Note: Several of the above were omitted from the version made for American television.

==Episodes==

| No. | Title | Directed by | Original release date |
| 1 | "War" | James Bluemel | July 13, 2020 |
Varied Iraqi perspectives at the outset of the 2003 Iraq War, contrast the optimism of some young people, who associated invasion with cultural freedom and change, with the caution of others who fear instability despite recognising Saddam Hussein’s repression. Personal accounts from civilians and observers express feelings of hope during the regime’s final days.
| 2 | "Insurgency" | James Bluemel | July 20, 2020 |
During the early insurgency in Iraq, U.S. military confidence in the mission erodes when faced with continued violence, limited support, and ethical strains, alongside an Iraqi civilian population also impacted by insurgent activity. Various interviews highlight the impact of conflict on both soldiers, reporters, and civilians. In interviews, various subjects question both the grounds and the outcomes of the war.
| 3 | "Fallujah" | James Bluemel | July 27, 2020 |
The episode recounts the 2004 Battle of Fallujah through the perspectives of embedded journalists, U.S. marines, and Iraqi civilians.
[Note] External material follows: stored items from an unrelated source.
-- pv_equiv track=rewrite | github.com/aytzey/KiCAD-MCP-Server | python/kicad_interface.py | _cluster_rules_applied
-- ===== SOURCE A (Python) =====
-- from typing import Any, Dict, List, Optional, Set, Tuple
--
-- def _cluster_rules_applied(
--
--     anchor: Optional[Dict[str, Any]],
--     members: List[Dict[str, Any]],
--     signal_profile: str,
-- ) -> List[str]:
--     rules = ["cluster_by_connectivity", "keep_anchor_locality"]
--     if anchor and anchor.get("role") == "connector":
--         rules.append("connectors_on_edge")
--     if any(member.get("role") == "decoupling" for member in members):
--         rules.append("decoupling_close_to_anchor")
--     if signal_profile in {"high_speed", "rf"}:
--         rules.append("reserve_breakout_corridor")
--     if signal_profile == "analog":
--         rules.append("keep_analog_cluster_quiet")
--     if signal_profile in {"power", "power_switching"}:
--         rules.append("bias_power_cluster_away_from_sensitive_edges")
--     return rules
-- ===== SOURCE B (Python) =====
-- from typing import Any, Dict, List, Optional
--
-- # Ordered catalogue of all placement rules, each keyed by the condition that enables it.
-- _RULEBOOK = [
--     ("cluster_by_connectivity", "always"),
--     ("keep_anchor_locality", "always"),
--     ("connectors_on_edge", "anchor_connector"),
--     ("decoupling_close_to_anchor", "has_decoupling"),
--     ("reserve_breakout_corridor", "fast_profile"),
--     ("keep_analog_cluster_quiet", "analog_profile"),
--     ("bias_power_cluster_away_from_sensitive_edges", "power_profile"),
-- ]
--
-- def _cluster_rules_applied(
--     anchor: Optional[Dict[str, Any]],
--     members: List[Dict[str, Any]],
--     signal_profile: str,
-- ) -> List[str]:
--     holds = {
--         "always": True,
--         "anchor_connector": bool(anchor) and anchor.get("role") == "connector",
--         "has_decoupling": any(m.get("role") == "decoupling" for m in members),
--         "fast_profile": signal_profile in ("high_speed", "rf"),
--         "analog_profile": signal_profile == "analog",
--         "power_profile": signal_profile in ("power", "power_switching"),
--     }
--     return [rule for rule, tag in _RULEBOOK if holds[tag]]
-- ===== Notes on version B (the rewrite author's own statement) =====
-- stated objective: alternative
-- what changed: Inverts the control flow: instead of A's chain of five append-if statements building the list imperatively, B keeps a static ordered rulebook of (rule, condition-tag) pairs and produces the result as one filter pass over the catalogue against a tag-to-truth table evaluated once.
import Mathlib
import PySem

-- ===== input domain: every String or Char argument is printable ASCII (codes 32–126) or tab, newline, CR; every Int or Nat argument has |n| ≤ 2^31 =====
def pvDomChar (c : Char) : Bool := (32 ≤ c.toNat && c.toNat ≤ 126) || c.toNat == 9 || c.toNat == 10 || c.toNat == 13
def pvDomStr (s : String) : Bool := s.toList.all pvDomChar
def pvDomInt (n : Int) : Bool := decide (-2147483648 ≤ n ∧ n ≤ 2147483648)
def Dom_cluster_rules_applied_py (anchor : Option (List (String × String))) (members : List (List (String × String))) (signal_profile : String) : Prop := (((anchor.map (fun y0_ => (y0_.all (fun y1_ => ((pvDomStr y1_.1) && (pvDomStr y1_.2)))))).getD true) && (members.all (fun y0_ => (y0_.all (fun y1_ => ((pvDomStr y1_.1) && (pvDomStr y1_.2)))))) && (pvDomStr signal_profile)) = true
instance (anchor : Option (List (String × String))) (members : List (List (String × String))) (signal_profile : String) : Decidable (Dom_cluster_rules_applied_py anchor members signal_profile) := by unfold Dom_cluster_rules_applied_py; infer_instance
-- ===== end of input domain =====

-- B inverts A's control flow: instead of five sequential append-if statements, it
-- filters a static ordered rulebook of (rule, condition-tag) pairs against a
-- tag→truth table evaluated once (objective: alternative).

-- ===== PORT A =====
-- dict.get("role") on the assoc-list representation = first match (List.lookup)
def cluster_rules_applied_py (anchor : Option (List (String × String))) (members : List (List (String × String))) (signal_profile : String) : List String :=
  let rules := ["cluster_by_connectivity", "keep_anchor_locality"]
  let rules := if (match anchor with
                   | none => false
                   | some d => !d.isEmpty && (d.lookup "role" == some "connector"))
               then rules ++ ["connectors_on_edge"] else rules
  let rules := if members.any (fun m => m.lookup "role" == some "decoupling")
               then rules ++ ["decoupling_close_to_anchor"] else rules
  let rules := if signal_profile == "high_speed" || signal_profile == "rf"
               then rules ++ ["reserve_breakout_corridor"] else rules
  let rules := if signal_profile == "analog"
               then rules ++ ["keep_analog_cluster_quiet"] else rules
  let rules := if signal_profile == "power" || signal_profile == "power_switching"
               then rules ++ ["bias_power_cluster_away_from_sensitive_edges"] else rules
  rules

-- ===== PORT B =====
def pvRulebook : List (String × String) :=
  [("cluster_by_connectivity", "always"),
   ("keep_anchor_locality", "always"),
   ("connectors_on_edge", "anchor_connector"),
   ("decoupling_close_to_anchor", "has_decoupling"),
   ("reserve_breakout_corridor", "fast_profile"),
   ("keep_analog_cluster_quiet", "analog_profile"),
   ("bias_power_cluster_away_from_sensitive_edges", "power_profile")]

-- holds[tag] in Python: every tag of the rulebook is a key of the dict, so the
-- lookup never raises; (get? …).getD false is exact on those keys.
def cluster_rules_applied_py_alt (anchor : Option (List (String × String))) (members : List (List (String × String))) (signal_profile : String) : List String :=
  let holds : PySem.Dict String Bool := PySem.Dict.mk
    [("always", true),
     ("anchor_connector",
       match anchor with
       | none => false
       | some d => !d.isEmpty && (d.lookup "role" == some "connector")),
     ("has_decoupling", members.any (fun m => m.lookup "role" == some "decoupling")),
     ("fast_profile", signal_profile == "high_speed" || signal_profile == "rf"),
     ("analog_profile", signal_profile == "analog"),
     ("power_profile", signal_profile == "power" || signal_profile == "power_switching")]
  (pvRulebook.filter (fun p => (holds.get? p.2).getD false)).map (·.1)

-- ===== PRECONDITION & SPEC =====
def Spec_cluster_rules_applied_py (anchor : Option (List (String × String))) (members : List (List (String × String))) (signal_profile : String) (out : List String) : Prop := out = cluster_rules_applied_py_alt anchor members signal_profile
instance (anchor : Option (List (String × String))) (members : List (List (String × String))) (signal_profile : String) (out : List String) : Decidable (Spec_cluster_rules_applied_py anchor members signal_profile out) := by unfold Spec_cluster_rules_applied_py; infer_instance

-- ===== CLAIM (what is proved, stated in full; the proofs are below) =====
def Claim_equal_cluster_rules_applied_py : Prop := ∀ (anchor : Option (List (String × String))) (members : List (List (String × String))) (signal_profile : String), Dom_cluster_rules_applied_py anchor members signal_profile → Spec_cluster_rules_applied_py anchor members signal_profile (cluster_rules_applied_py anchor members signal_profile)

-- ===== LEMMAS AND PROOFS =====
-- Both sides, abstracted over the two structural conditions b1, b2 and the profile string.
theorem tableEq (b1 b2 : Bool) (s : String) :
    (let r := ["cluster_by_connectivity", "keep_anchor_locality"]
     let r := if b1 then r ++ ["connectors_on_edge"] else r
     let r := if b2 then r ++ ["decoupling_close_to_anchor"] else r
     let r := if s == "high_speed" || s == "rf" then r ++ ["reserve_breakout_corridor"] else r
     let r := if s == "analog" then r ++ ["keep_analog_cluster_quiet"] else r
     if s == "power" || s == "power_switching" then r ++ ["bias_power_cluster_away_from_sensitive_edges"] else r)
    =
    (let holds : PySem.Dict String Bool := PySem.Dict.mk
       [("always", true), ("anchor_connector", b1), ("has_decoupling", b2),
        ("fast_profile", s == "high_speed" || s == "rf"),
        ("analog_profile", s == "analog"),
        ("power_profile", s == "power" || s == "power_switching")]
     (pvRulebook.filter (fun p => (holds.get? p.2).getD false)).map (·.1)) := by
  cases b1 <;> cases b2 <;>
  cases hg1 : s == "high_speed" <;>
  cases hg2 : s == "rf" <;>
  cases hg3 : s == "analog" <;>
  cases hg4 : s == "power" <;>
  cases hg5 : s == "power_switching" <;>
  simp only [hg1, hg2, hg3, hg4, hg5] <;>
  simp [pvRulebook, PySem.Dict.get?, List.filter]

theorem cluster_rules_applied_eq (anchor : Option (List (String × String))) (members : List (List (String × String))) (signal_profile : String) :
    cluster_rules_applied_py anchor members signal_profile = cluster_rules_applied_py_alt anchor members signal_profile := by
  unfold cluster_rules_applied_py cluster_rules_applied_py_alt
  exact tableEq _ _ _

-- ===== VERDICT (by name: the statement is the Claim_ definition above) =====
theorem cluster_rules_applied_py_spec : Claim_equal_cluster_rules_applied_py := by
  intro anchor members signal_profile _
  exact cluster_rules_applied_eq anchor members signal_profile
It follows reporters documenting intense urban combat while living alongside troops, highlighting the dangers and ethical complexities of war reporting. Accounts from residents illustrate the brutal impact of the fighting on daily life, and the lasting consequences for those caught up in it.
| 4 | "Saddam" | James Bluemel | August 3, 2020 |
The episode explores Saddam Hussein’s capture and reactions to it, and its aftermath. U.S. officials see the event as a turning point, but there are concerns raised concerns about future instability. Subsequently, underlying sectarian tensions, previously suppressed, contribute to escalating violence and the onset of civil conflict.
| 5 | "Legacy" | James Bluemel | August 10, 2020 |
After the invasion there is political change, and rising extremism. Sectarian policies contribute to instability and the emergence of ISIS. Those living under ISIS rule experience severe of repression and frequent violence, but there are also acts of resistance and solidarity, the consequences of prolonged conflict and efforts to oppose it.

==Reception==
The series was widely acclaimed in the British press, winning the awards for best documentary and outstanding series at the Rose d'Or festival in December 2020, in addition to being named Best Factual Series at the 2021 British Academy Television Awards.

The Guardian called Once Upon a Time in Iraq "a gripping, harrowing masterpiece" and praised its content, noting the use of interviews with people who were there, as opposed to prioritising interviews with politicians and analysts. New Statesman called it a "duty" to watch and praising Bluemel's storytelling. However, a review in The New Arab criticised the series as an incomplete representation of the Iraqi experience, and decried the "editorial decision to airbrush British complicity and the participation of British forces in Basra from the story".